The world after two weeks of self-quarantine felt like complete rebirth. The sunlight felt warmer on my skin, the grass a little greener, every semblance of a human encounter a delight, whether it was actually delightful or not. Unfortunately, the world had not miraculously healed itself in the two weeks that I was self-quarantined. I had stepped out of my house to a truly different Seoul. However, with the curve flattened, we are allowed the luxury of walking our dogs, taking out coffee, and even relishing in meals at restaurants. When I go out, I see couples, families, and small groups of friends out together, all wearing masks and remaining distant from other groups walking on the streets. Every single restaurant and café offers hand sanitizer, and some even require temperature checks before customers enter the premises. At gyms and fitness centers, people sign in and log their temperatures before they start their work. There are talks of a new QR code system, through which the government could track who, when, and where someone scanned a given code.
Of course, masks are a must. This is a stark contrast to the America that I hear about during my daily morning podcast ritual. It seems that South Korea’s culture of propriety and conformity was the perfect vehicle to implement social distancing measures. After all, Koreans wear masks when they feel under the weather, whether it be the common cold, the flu, or just allergies, out of respect for the people they interact with. I can’t speak for everyone, but many people here seem to be happy to download a tracking app, sign a log, wear a mask, or wash their hands more frequently, to keep other people healthy and preserve the integrity of other aspects of their life. Taking a moment to consider that every one of these daily acts are a deep footprint that can be watched, recorded, studied, by the government seems eerie. But whether it’s out of pressure, habit, passivity, acceptance, it has become a duty rather than a choice.
My own neighborhood was victim to the aforementioned club hopping incident. The week before, the streets had been full of people, to the point where I would have believed it if someone told me they had found a magical reset button. And all within a couple hours of a two-line text my neighborhood looked like a ghost town. The twinkling lights of cafés blinked off after dinnertime, the library didn’t even bother to wake up. The vigor and hustle that filled it the previous week migrated into a safer neighborhood with no confirmed cases.

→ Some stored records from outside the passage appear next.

-- pv_equiv track=rewrite | github.com/SAMRADDHASHRIVASTAVATECH/Solo-Exploration-Lab | cosmic extractor/cosmic_harvester.py | categorize_properties
-- ===== SOURCE A (Python) =====
-- from collections import OrderedDict, Counter, defaultdict
--
-- PROPERTY_CATEGORIES = OrderedDict([
--     ("Identity & General", ['name', 'type', 'class', 'locname', 'discoverytime']),
--     ("Hierarchy & System", ['parent', 'parentbody', 'parentstar', 'barycenter']),
--     ("Orbit & Motion", ['orbit', 'semimajoraxis', 'eccentricity', 'inclination', 'ascendingnode', 'argofpericenter', 'meananomaly', 'period', 'rotationperiod', 'obliquity']),
--     ("Physical Properties", ['mass', 'radius', 'density', 'gravity', 'oblateness', 'age']),
--     ("Atmosphere", ['atmosphere', 'pressure', 'greenhouse', 'model', 'skycolor', 'composition']),
--     ("Clouds & Haze", ['cloud', 'haze', 'velocity', 'coverage']),
--     ("Surface & Terrain", ['surface', 'terrain', 'heightmap', 'crater', 'volcanism', 'tectonics', 'color']),
--     ("Hydrosphere & Oceans", ['ocean', 'liquid', 'sealevel', 'hydrosphere']),
--     ("Rings", ['ring', 'innerradius', 'outerradius', 'texture']),
--     ("Thermal & Climate", ['temperature', 'teff', 'climate', 'albedo']),
--     ("Life & Habitability", ['life', 'organic', 'exotic', 'biome', 'habitability']),
--     ("Stellar Emissions", ['luminosity', 'spectrum', 'corona', 'chromosphere', 'flare']),
--     ("Galaxies & Nebulae", ['hubble', 'dimension', 'brightness', 'bulge', 'halo', 'arms']),
--     ("Rendering & Materials", ['material', 'rendering', 'texture', 'bump', 'specular', 'glow']),
--     ("Miscellaneous", [])
-- ])
--
-- def categorize_properties(fields: OrderedDict) -> OrderedDict:
--     grouped = OrderedDict((k, OrderedDict()) for k in PROPERTY_CATEGORIES.keys())
--     for k, v in fields.items():
--         k_lower = k.lower().replace('_', '')
--         placed = False
--         for cat, keywords in PROPERTY_CATEGORIES.items():
--             if cat == "Miscellaneous": continue
--             if any(kw in k_lower for kw in keywords):
--                 grouped[cat][k] = v
--                 placed = True
--                 break
--         if not placed:
--             grouped["Miscellaneous"][k] = v
--
--     # Remove entirely empty categories
--     return OrderedDict((k, v) for k, v in grouped.items() if len(v) > 0)
-- ===== SOURCE B (Python) =====
-- from collections import OrderedDict
--
-- PROPERTY_CATEGORIES = OrderedDict([
--     ("Identity & General", ['name', 'type', 'class', 'locname', 'discoverytime']),
--     ("Hierarchy & System", ['parent', 'parentbody', 'parentstar', 'barycenter']),
--     ("Orbit & Motion", ['orbit', 'semimajoraxis', 'eccentricity', 'inclination', 'ascendingnode', 'argofpericenter', 'meananomaly', 'period', 'rotationperiod', 'obliquity']),
--     ("Physical Properties", ['mass', 'radius', 'density', 'gravity', 'oblateness', 'age']),
--     ("Atmosphere", ['atmosphere', 'pressure', 'greenhouse', 'model', 'skycolor', 'composition']),
--     ("Clouds & Haze", ['cloud', 'haze', 'velocity', 'coverage']),
--     ("Surface & Terrain", ['surface', 'terrain', 'heightmap', 'crater', 'volcanism', 'tectonics', 'color']),
--     ("Hydrosphere & Oceans", ['ocean', 'liquid', 'sealevel', 'hydrosphere']),
--     ("Rings", ['ring', 'innerradius', 'outerradius', 'texture']),
--     ("Thermal & Climate", ['temperature', 'teff', 'climate', 'albedo']),
--     ("Life & Habitability", ['life', 'organic', 'exotic', 'biome', 'habitability']),
--     ("Stellar Emissions", ['luminosity', 'spectrum', 'corona', 'chromosphere', 'flare']),
--     ("Galaxies & Nebulae", ['hubble', 'dimension', 'brightness', 'bulge', 'halo', 'arms']),
--     ("Rendering & Materials", ['material', 'rendering', 'texture', 'bump', 'specular', 'glow']),
--     ("Miscellaneous", [])
-- ])
--
-- # Precompiled flat lookup table: every keyword paired with the index of its
-- # category.  The first category that matches a key is exactly the category
-- # of MINIMAL index among all matching keywords, so the nested first-match
-- # scan of the table collapses to a single min over this flat list.
-- CATEGORY_NAMES = list(PROPERTY_CATEGORIES.keys())
-- KEYWORD_TABLE = [(kw, i)
--                  for i, kws in enumerate(PROPERTY_CATEGORIES.values())
--                  for kw in kws]
-- MISC_INDEX = len(CATEGORY_NAMES) - 1
--
-- def categorize_properties(fields: OrderedDict) -> OrderedDict:
--     # Phase 1: decorate each field with its category index (min over the
--     # flat keyword table, Miscellaneous index when nothing matches).
--     dec = []
--     for k, v in fields.items():
--         kl = k.lower().replace('_', '')
--         dec.append((min((i for kw, i in KEYWORD_TABLE if kw in kl),
--                         default=MISC_INDEX), k, v))
--     # Phase 2: one bucket per category index, in index order, skipping
--     # indices no field was decorated with.
--     out = OrderedDict()
--     for i in range(len(CATEGORY_NAMES)):
--         bucket = [(k, v) for j, k, v in dec if j == i]
--         if bucket:
--             out[CATEGORY_NAMES[i]] = OrderedDict(bucket)
--     return out
-- ===== Notes on version B (the rewrite author's own statement) =====
-- stated objective: alternative
-- what changed: B replaces A's per-field first-match scan of the nested category table by a precompiled flat (keyword, category-index) table: each field is decorated with the minimal matching index (first category wins = minimal index, Miscellaneous when none matches), then the output is built one bucket per category index in index order, skipping empty buckets.
import Mathlib
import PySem

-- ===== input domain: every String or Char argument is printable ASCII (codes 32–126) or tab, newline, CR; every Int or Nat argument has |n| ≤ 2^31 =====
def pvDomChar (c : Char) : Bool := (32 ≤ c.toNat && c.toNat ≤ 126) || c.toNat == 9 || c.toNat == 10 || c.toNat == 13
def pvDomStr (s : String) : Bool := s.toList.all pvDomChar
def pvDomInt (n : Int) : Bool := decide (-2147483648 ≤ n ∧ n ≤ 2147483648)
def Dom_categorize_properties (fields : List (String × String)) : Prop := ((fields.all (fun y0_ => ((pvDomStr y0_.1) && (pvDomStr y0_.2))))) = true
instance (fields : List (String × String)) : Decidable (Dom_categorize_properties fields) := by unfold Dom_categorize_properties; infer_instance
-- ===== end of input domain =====

-- B replaces A's per-field first-match scan of the category table by a precompiled flat
-- (keyword, category-index) table: each field is decorated with the MINIMAL matching index
-- (first category wins = minimal index), then one bucket per index is emitted in index
-- order; objective: alternative (same asymptotic cost, different algorithm/data structure).

-- ===== PORT A =====
-- the module constant PROPERTY_CATEGORIES, as A traverses it
def pvCats : List (String × List String) :=
  [ ("Identity & General", ["name", "type", "class", "locname", "discoverytime"]),
    ("Hierarchy & System", ["parent", "parentbody", "parentstar", "barycenter"]),
    ("Orbit & Motion", ["orbit", "semimajoraxis", "eccentricity", "inclination", "ascendingnode", "argofpericenter", "meananomaly", "period", "rotationperiod", "obliquity"]),
    ("Physical Properties", ["mass", "radius", "density", "gravity", "oblateness", "age"]),
    ("Atmosphere", ["atmosphere", "pressure", "greenhouse", "model", "skycolor", "composition"]),
    ("Clouds & Haze", ["cloud", "haze", "velocity", "coverage"]),
    ("Surface & Terrain", ["surface", "terrain", "heightmap", "crater", "volcanism", "tectonics", "color"]),
    ("Hydrosphere & Oceans", ["ocean", "liquid", "sealevel", "hydrosphere"]),
    ("Rings", ["ring", "innerradius", "outerradius", "texture"]),
    ("Thermal & Climate", ["temperature", "teff", "climate", "albedo"]),
    ("Life & Habitability", ["life", "organic", "exotic", "biome", "habitability"]),
    ("Stellar Emissions", ["luminosity", "spectrum", "corona", "chromosphere", "flare"]),
    ("Galaxies & Nebulae", ["hubble", "dimension", "brightness", "bulge", "halo", "arms"]),
    ("Rendering & Materials", ["material", "rendering", "texture", "bump", "specular", "glow"]),
    ("Miscellaneous", []) ]

-- k.lower().replace('_', '')
def pvNorm (k : String) : String := PySem.Str.replace (PySem.Str.lower k) "_" ""

-- any(kw in k_lower for kw in keywords)
def pvMatches (kws : List String) (kl : String) : Bool :=
  kws.any (fun kw => PySem.Str.isIn kw kl)

-- A's inner 'for cat, keywords … break' loop with its 'placed' flag: first non-Miscellaneous
-- category whose keywords match (none = not placed).
def pvPlace : List (String × List String) → String → Option String
  | [], _ => none
  | (c, kws) :: cs, kl =>
    if c == "Miscellaneous" then pvPlace cs kl
    else if pvMatches kws kl then some c else pvPlace cs kl

-- the category a field key k ends up in ('placed' false => "Miscellaneous")
def pvAssign (k : String) : String :=
  (pvPlace pvCats (pvNorm k)).getD "Miscellaneous"

-- A: grouped = OrderedDict of per-category OrderedDicts, filled field by field, then the
-- empty categories are dropped. The inner OrderedDicts are represented by their association
-- lists; 'grouped[cat][k] = v' appends, exact because Python's fields dict has distinct keys.
def categorize_properties (fields : List (String × String)) : List (String × List (String × String)) :=
  let g0 : PySem.Dict String (List (String × String)) :=
    pvCats.foldl (fun d ce => d.insert ce.1 []) PySem.Dict.empty
  let g := fields.foldl (fun d kv => d.modify (pvAssign kv.1) [] (fun inner => inner ++ [kv])) g0
  g.items.filter (fun p => decide (0 < p.2.length))

-- ===== PORT B =====
-- CATEGORY_NAMES
def pvCatNames : List String :=
  [ "Identity & General", "Hierarchy & System", "Orbit & Motion", "Physical Properties", "Atmosphere", "Clouds & Haze", "Surface & Terrain", "Hydrosphere & Oceans", "Rings", "Thermal & Climate", "Life & Habitability", "Stellar Emissions", "Galaxies & Nebulae", "Rendering & Materials", "Miscellaneous" ]

-- KEYWORD_TABLE: the flat (keyword, category-index) pairs the module-level comprehension
-- of Source B evaluates to (written out as the literal list it produces)
def pvKwTable : List (String × Nat) :=
  [ ("name", 0), ("type", 0), ("class", 0), ("locname", 0), ("discoverytime", 0),
    ("parent", 1), ("parentbody", 1), ("parentstar", 1), ("barycenter", 1), ("orbit", 2),
    ("semimajoraxis", 2), ("eccentricity", 2), ("inclination", 2), ("ascendingnode", 2), ("argofpericenter", 2),
    ("meananomaly", 2), ("period", 2), ("rotationperiod", 2), ("obliquity", 2), ("mass", 3),
    ("radius", 3), ("density", 3), ("gravity", 3), ("oblateness", 3), ("age", 3),
    ("atmosphere", 4), ("pressure", 4), ("greenhouse", 4), ("model", 4), ("skycolor", 4),
    ("composition", 4), ("cloud", 5), ("haze", 5), ("velocity", 5), ("coverage", 5),
    ("surface", 6), ("terrain", 6), ("heightmap", 6), ("crater", 6), ("volcanism", 6),
    ("tectonics", 6), ("color", 6), ("ocean", 7), ("liquid", 7), ("sealevel", 7),
    ("hydrosphere", 7), ("ring", 8), ("innerradius", 8), ("outerradius", 8), ("texture", 8),
    ("temperature", 9), ("teff", 9), ("climate", 9), ("albedo", 9), ("life", 10),
    ("organic", 10), ("exotic", 10), ("biome", 10), ("habitability", 10), ("luminosity", 11),
    ("spectrum", 11), ("corona", 11), ("chromosphere", 11), ("flare", 11), ("hubble", 12),
    ("dimension", 12), ("brightness", 12), ("bulge", 12), ("halo", 12), ("arms", 12),
    ("material", 13), ("rendering", 13), ("texture", 13), ("bump", 13), ("specular", 13),
    ("glow", 13) ]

Every day, it becomes clearer to me that normalcy will not return all at once. Instead, I see glimpses of it, like pouring water in a raging fire. The fire is put out for a split second, in a little hopeful patch, until the fire overwhelms it again. Only when there is a vaccine, or even better, a cure, will we be able to enjoy the freedom of pre-COVID-19 life. Until then, we will walk on the tightrope, teetering between the comfortable past and an unpredictable future.